Le parole di Vigna sono state citate in varie intercettazioni di Wikileaks che vedono implicato il governo degli Stati Uniti. Che era, da parecchio tempo, ben consapevole dell’esistenza di questa connessione terroristico-mafiosa.

Secondo un cable sull’Italia scritto dall’FBI:

“L’interazione criminale tra criminalità organizzata italiana e gruppi estremisti islamici offre ai potenziali terroristi un accesso ai finanziamenti e all’appoggio logistico delle organizzazioni criminali che si servono delle rotte del contrabbando stabilite e radicate sul territorio grazie alla presenza degli Stati Uniti.”

SALAH L’ITALIANO

Salah Abdeslam

Gli investigatori dicono che il supporto logistico al movimento dei combattenti della Jihad in Europa è uno dei fili più difficili da strappare.

La scorsa estate, Salah Abdeslam, che fino alla settimana scorsa era l’uomo più ricercato in Europa per il suo ruolo negli attentati terroristici di Parigi, ha viaggiato liberamente per tutta l’Italia con l’aiuto di una rete di quello che potrebbe essere definito “un agente di viaggi del terrorismo” sponsorizzato dalla mafia.

Le autorità italiane dicono che lo scorso agosto ha preso un traghetto da Bari per la Grecia; che ha usato una carta di debito pre-pagata fino a quando si sono verificati gli attentati di Parigi; che ha usato il suo vero nome riportato su documenti italiani falsi.

L’idea che l’uomo più ricercato d’Europa se ne andasse a spasso libero è abbastanza preoccupante; ma è almeno altrettanto preoccupante che le armi che vengono contrabbandate verso l’Italia finiscano tutte per essere usate poi nelle capitali europee.  

Michele Del Prete, un funzionario dell’antiterrorismo italiano che studia i legami tra criminalità organizzata e jihadisti violenti, mette in guardia sul fatto che queste due forze del male abbiano trovato:

“Una comoda partnership. È chiaro e comprovato che il clima fuorilegge di Napoli spesso ha creato condizioni favorevoli sia per un  supporto logistico che per il passaggio di armi e di documenti falsi.
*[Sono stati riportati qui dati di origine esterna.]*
-- pv_equiv track=rewrite | github.com/CMU-SAFARI/BreakHammer | scripts/calc_rh_parameters.py | get_rfmplus_parameters
-- ===== SOURCE A (Python) =====
-- def get_rfmplus_parameters(tRH):
--     nrh_rfm_pairs = [
--         (16, 1),
--         (20, 2),
--         (32, 3),
--         (64, 6),
--         (128, 13),
--         (256, 27),
--         (512, 60),
--         (1024, 128),
--         (2048, 256),
--         (4096, 8192)
--     ]
--     for nrh, rfmth in nrh_rfm_pairs:
--         if tRH <= nrh:
--             return rfmth
--     return 8192
-- ===== SOURCE B (Python) =====
-- import bisect
--
-- _THRESHOLDS = [16, 20, 32, 64, 128, 256, 512, 1024, 2048, 4096]
-- _VALUES = [1, 2, 3, 6, 13, 27, 60, 128, 256, 8192]
--
-- def get_rfmplus_parameters(tRH):
--     i = bisect.bisect_left(_THRESHOLDS, tRH)
--     return _VALUES[i] if i < len(_THRESHOLDS) else 8192
-- ===== Notes on version B (the rewrite author's own statement) =====
-- stated objective: idiomatic
-- what changed: Replaces the sequential scan over threshold/value pairs with a binary search (bisect_left) over a sorted threshold table indexing a parallel value list.
import Mathlib
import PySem

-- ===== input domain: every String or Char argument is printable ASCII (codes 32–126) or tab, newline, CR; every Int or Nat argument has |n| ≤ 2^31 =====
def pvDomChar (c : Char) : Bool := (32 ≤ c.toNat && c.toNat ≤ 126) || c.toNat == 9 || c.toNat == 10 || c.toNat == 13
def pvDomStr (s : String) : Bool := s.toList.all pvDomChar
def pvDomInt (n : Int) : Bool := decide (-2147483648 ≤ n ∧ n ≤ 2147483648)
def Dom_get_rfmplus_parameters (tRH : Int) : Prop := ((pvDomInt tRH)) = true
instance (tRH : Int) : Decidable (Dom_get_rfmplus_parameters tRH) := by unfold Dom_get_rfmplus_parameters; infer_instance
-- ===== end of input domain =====

-- B replaces A's sequential scan with a bisect_left binary search over a sorted
-- threshold table and a parallel value list (idiomatic; same outputs).

-- ===== PORT A =====
-- the for-loop with early return, as structural recursion over the pair list
def pvLoopA : List (Int × Int) → Int → Int
  | [], _ => 8192
  | (nrh, rfmth) :: rest, tRH => if tRH ≤ nrh then rfmth else pvLoopA rest tRH

def get_rfmplus_parameters (tRH : Int) : Int :=
  pvLoopA [(16, 1), (20, 2), (32, 3), (64, 6), (128, 13), (256, 27),
           (512, 60), (1024, 128), (2048, 256), (4096, 8192)] tRH

-- ===== PORT B =====
def pvThresholds : List Int := [16, 20, 32, 64, 128, 256, 512, 1024, 2048, 4096]
def pvValues : List Int := [1, 2, 3, 6, 13, 27, 60, 128, 256, 8192]

-- bisect.bisect_left(xs, x) on lo..hi, as in CPython; the fuel argument only
-- makes the halving loop structurally recursive (hi - lo shrinks each step,
-- so fuel = hi suffices) and never changes the computed value
def pvBLGo (xs : List Int) (x : Int) : Nat → Nat → Nat → Nat
  | 0, lo, _ => lo
  | fuel + 1, lo, hi =>
    if lo < hi then
      let mid := (lo + hi) / 2
      if xs.getD mid 0 < x then pvBLGo xs x fuel (mid + 1) hi
      else pvBLGo xs x fuel lo mid
    else lo

def pvBisectLeft (xs : List Int) (x : Int) : Nat :=
  pvBLGo xs x xs.length 0 xs.length

def get_rfmplus_parameters_alt (tRH : Int) : Int :=
  let i := pvBisectLeft pvThresholds tRH
  if i < pvThresholds.length then pvValues.getD i 0 else 8192

-- ===== PRECONDITION & SPEC =====
def Spec_get_rfmplus_parameters (tRH : Int) (out : Int) : Prop := out = get_rfmplus_parameters_alt tRH
instance (tRH : Int) (out : Int) : Decidable (Spec_get_rfmplus_parameters tRH out) := by unfold Spec_get_rfmplus_parameters; infer_instance

-- ===== CLAIM (what is proved, stated in full; the proofs are below) =====
def Claim_equal_get_rfmplus_parameters : Prop := ∀ (tRH : Int), Dom_get_rfmplus_parameters tRH → Spec_get_rfmplus_parameters tRH (get_rfmplus_parameters tRH)

-- ===== LEMMAS AND PROOFS =====
-- bottom-up evaluation of the binary search on the concrete table
theorem bl_self (xs : List Int) (x : Int) (f lo : Nat) : pvBLGo xs x f lo lo = lo := by
  cases f <;> simp [pvBLGo]

theorem bl_9_10 (x : Int) (f : Nat) : pvBLGo [16, 20, 32, 64, 128, 256, 512, 1024, 2048, 4096] x (f + 1) 9 10 = if 4096 < x then 10 else 9 := by
  simp only [pvBLGo]; norm_num [List.getD, bl_self]

theorem bl_6_7 (x : Int) (f : Nat) : pvBLGo [16, 20, 32, 64, 128, 256, 512, 1024, 2048, 4096] x (f + 1) 6 7 = if 512 < x then 7 else 6 := by
  simp only [pvBLGo]; norm_num [List.getD, bl_self]

theorem bl_6_8 (x : Int) (f : Nat) : pvBLGo [16, 20, 32, 64, 128, 256, 512, 1024, 2048, 4096] x (f + 2) 6 8 =
    if 1024 < x then 8 else if 512 < x then 7 else 6 := by
  simp only [pvBLGo]; norm_num [List.getD, bl_self, bl_6_7]

theorem bl_6_10 (x : Int) (f : Nat) : pvBLGo [16, 20, 32, 64, 128, 256, 512, 1024, 2048, 4096] x (f + 3) 6 10 =
    if 2048 < x then (if 4096 < x then 10 else 9)
    else if 1024 < x then 8 else if 512 < x then 7 else 6 := by
  simp only [pvBLGo]; norm_num [List.getD, bl_self, bl_9_10, bl_6_8]

theorem bl_0_1 (x : Int) (f : Nat) : pvBLGo [16, 20, 32, 64, 128, 256, 512, 1024, 2048, 4096] x (f + 1) 0 1 = if 16 < x then 1 else 0 := by
  simp only [pvBLGo]; norm_num [List.getD, bl_self]

theorem bl_0_2 (x : Int) (f : Nat) : pvBLGo [16, 20, 32, 64, 128, 256, 512, 1024, 2048, 4096] x (f + 2) 0 2 =
    if 20 < x then 2 else if 16 < x then 1 else 0 := by
  simp only [pvBLGo]; norm_num [List.getD, bl_self, bl_0_1]

theorem bl_3_4 (x : Int) (f : Nat) : pvBLGo [16, 20, 32, 64, 128, 256, 512, 1024, 2048, 4096] x (f + 1) 3 4 = if 64 < x then 4 else 3 := by
  simp only [pvBLGo]; norm_num [List.getD, bl_self]

theorem bl_3_5 (x : Int) (f : Nat) : pvBLGo [16, 20, 32, 64, 128, 256, 512, 1024, 2048, 4096] x (f + 2) 3 5 =
    if 128 < x then 5 else if 64 < x then 4 else 3 := by
  simp only [pvBLGo]; norm_num [List.getD, bl_self, bl_3_4]

theorem bl_0_5 (x : Int) (f : Nat) : pvBLGo [16, 20, 32, 64, 128, 256, 512, 1024, 2048, 4096] x (f + 3) 0 5 =
    if 32 < x then (if 128 < x then 5 else if 64 < x then 4 else 3)
    else if 20 < x then 2 else if 16 < x then 1 else 0 := by
  simp only [pvBLGo]; norm_num [List.getD, bl_self, bl_3_5, bl_0_2]

theorem bl_0_10 (x : Int) (f : Nat) : pvBLGo [16, 20, 32, 64, 128, 256, 512, 1024, 2048, 4096] x (f + 4) 0 10 =
    if 256 < x then
      (if 2048 < x then (if 4096 < x then 10 else 9)
       else if 1024 < x then 8 else if 512 < x then 7 else 6)
    else
      (if 32 < x then (if 128 < x then 5 else if 64 < x then 4 else 3)
       else if 20 < x then 2 else if 16 < x then 1 else 0) := by
  simp only [pvBLGo]; norm_num [List.getD, bl_self, bl_6_10, bl_0_5]

-- ===== VERDICT (by name: the statement is the Claim_ definition above) =====
theorem get_rfmplus_parameters_spec : Claim_equal_get_rfmplus_parameters := by
  intro tRH _
  unfold Spec_get_rfmplus_parameters get_rfmplus_parameters get_rfmplus_parameters_alt
  unfold pvBisectLeft
  have hlen : pvThresholds.length = 10 := by norm_num [pvThresholds]
  rw [hlen]
  simp only [pvThresholds]
  have h10 := bl_0_10 tRH 6
  norm_num at h10
  rw [h10]
  simp only [pvLoopA, pvValues]
  by_cases h0 : tRH ≤ 16
  · norm_num [List.getD, h0, show ¬((16:Int) < tRH) by omega, show ¬((20:Int) < tRH) by omega, show ¬((32:Int) < tRH) by omega, show ¬((64:Int) < tRH) by omega, show ¬((128:Int) < tRH) by omega, show ¬((256:Int) < tRH) by omega, show ¬((512:Int) < tRH) by omega, show ¬((1024:Int) < tRH) by omega, show ¬((2048:Int) < tRH) by omega, show ¬((4096:Int) < tRH) by omega]
  by_cases h1 : tRH ≤ 20
  · norm_num [List.getD, h0, h1, show (16:Int) < tRH by omega, show ¬((20:Int) < tRH) by omega, show ¬((32:Int) < tRH) by omega, show ¬((64:Int) < tRH) by omega, show ¬((128:Int) < tRH) by omega, show ¬((256:Int) < tRH) by omega, show ¬((512:Int) < tRH) by omega, show ¬((1024:Int) < tRH) by omega, show ¬((2048:Int) < tRH) by omega, show ¬((4096:Int) < tRH) by omega]
  by_cases h2 : tRH ≤ 32
  · norm_num [List.getD, h0, h1, h2, show (16:Int) < tRH by omega, show (20:Int) < tRH by omega, show ¬((32:Int) < tRH) by omega, show ¬((64:Int) < tRH) by omega, show ¬((128:Int) < tRH) by omega, show ¬((256:Int) < tRH) by omega, show ¬((512:Int) < tRH) by omega, show ¬((1024:Int) < tRH) by omega, show ¬((2048:Int) < tRH) by omega, show ¬((4096:Int) < tRH) by omega]
  by_cases h3 : tRH ≤ 64
  · norm_num [List.getD, h0, h1, h2, h3, show (16:Int) < tRH by omega, show (20:Int) < tRH by omega, show (32:Int) < tRH by omega, show ¬((64:Int) < tRH) by omega, show ¬((128:Int) < tRH) by omega, show ¬((256:Int) < tRH) by omega, show ¬((512:Int) < tRH) by omega, show ¬((1024:Int) < tRH) by omega, show ¬((2048:Int) < tRH) by omega, show ¬((4096:Int) < tRH) by omega]
  by_cases h4 : tRH ≤ 128
  · norm_num [List.getD, h0, h1, h2, h3, h4, show (16:Int) < tRH by omega, show (20:Int) < tRH by omega, show (32:Int) < tRH by omega, show (64:Int) < tRH by omega, show ¬((128:Int) < tRH) by omega, show ¬((256:Int) < tRH) by omega, show ¬((512:Int) < tRH) by omega, show ¬((1024:Int) < tRH) by omega, show ¬((2048:Int) < tRH) by omega, show ¬((4096:Int) < tRH) by omega]
  by_cases h5 : tRH ≤ 256
  · norm_num [List.getD, h0, h1, h2, h3, h4, h5, show (16:Int) < tRH by omega, show (20:Int) < tRH by omega, show (32:Int) < tRH by omega, show (64:Int) < tRH by omega, show (128:Int) < tRH by omega, show ¬((256:Int) < tRH) by omega, show ¬((512:Int) < tRH) by omega, show ¬((1024:Int) < tRH) by omega, show ¬((2048:Int) < tRH) by omega, show ¬((4096:Int) < tRH) by omega]
  by_cases h6 : tRH ≤ 512
  · norm_num [List.getD, h0, h1, h2, h3, h4, h5, h6, show (16:Int) < tRH by omega, show (20:Int) < tRH by omega, show (32:Int) < tRH by omega, show (64:Int) < tRH by omega, show (128:Int) < tRH by omega, show (256:Int) < tRH by omega, show ¬((512:Int) < tRH) by omega, show ¬((1024:Int) < tRH) by omega, show ¬((2048:Int) < tRH) by omega, show ¬((4096:Int) < tRH) by omega]
  by_cases h7 : tRH ≤ 1024
  · norm_num [List.getD, h0, h1, h2, h3, h4, h5, h6, h7, show (16:Int) < tRH by omega, show (20:Int) < tRH by omega, show (32:Int) < tRH by omega, show (64:Int) < tRH by omega, show (128:Int) < tRH by omega, show (256:Int) < tRH by omega, show (512:Int) < tRH by omega, show ¬((1024:Int) < tRH) by omega, show ¬((2048:Int) < tRH) by omega, show ¬((4096:Int) < tRH) by omega]
  by_cases h8 : tRH ≤ 2048
  · norm_num [List.getD, h0, h1, h2, h3, h4, h5, h6, h7, h8, show (16:Int) < tRH by omega, show (20:Int) < tRH by omega, show (32:Int) < tRH by omega, show (64:Int) < tRH by omega, show (128:Int) < tRH by omega, show (256:Int) < tRH by omega, show (512:Int) < tRH by omega, show (1024:Int) < tRH by omega, show ¬((2048:Int) < tRH) by omega, show ¬((4096:Int) < tRH) by omega]
  by_cases h9 : tRH ≤ 4096
  · norm_num [List.getD, h0, h1, h2, h3, h4, h5, h6, h7, h8, h9, show (16:Int) < tRH by omega, show (20:Int) < tRH by omega, show (32:Int) < tRH by omega, show (64:Int) < tRH by omega, show (128:Int) < tRH by omega, show (256:Int) < tRH by omega, show (512:Int) < tRH by omega, show (1024:Int) < tRH by omega, show (2048:Int) < tRH by omega, show ¬((4096:Int) < tRH) by omega]
  · norm_num [List.getD, h0, h1, h2, h3, h4, h5, h6, h7, h8, h9, show (16:Int) < tRH by omega, show (20:Int) < tRH by omega, show (32:Int) < tRH by omega, show (64:Int) < tRH by omega, show (128:Int) < tRH by omega, show (256:Int) < tRH by omega, show (512:Int) < tRH by omega, show (1024:Int) < tRH by omega, show (2048:Int) < tRH by omega, show (4096:Int) < tRH by omega]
Ci sono gruppi specializzati che abbiamo monitorato in vari comuni e prefetture di cui  sappiamo che vengono utilizzati dal terrorismo.”

Poi l’inquirente fa un ulteriore passo avanti:

“La Campania, in particolare nelle aree  di Caserta e di Castel Volturno, è uno dei principali punti di entrata in l’Europa per chi vuole diventare terrorista. È stato dimostrato da numerose ricerche. Adesso poi  non ci sono più  dubbi.”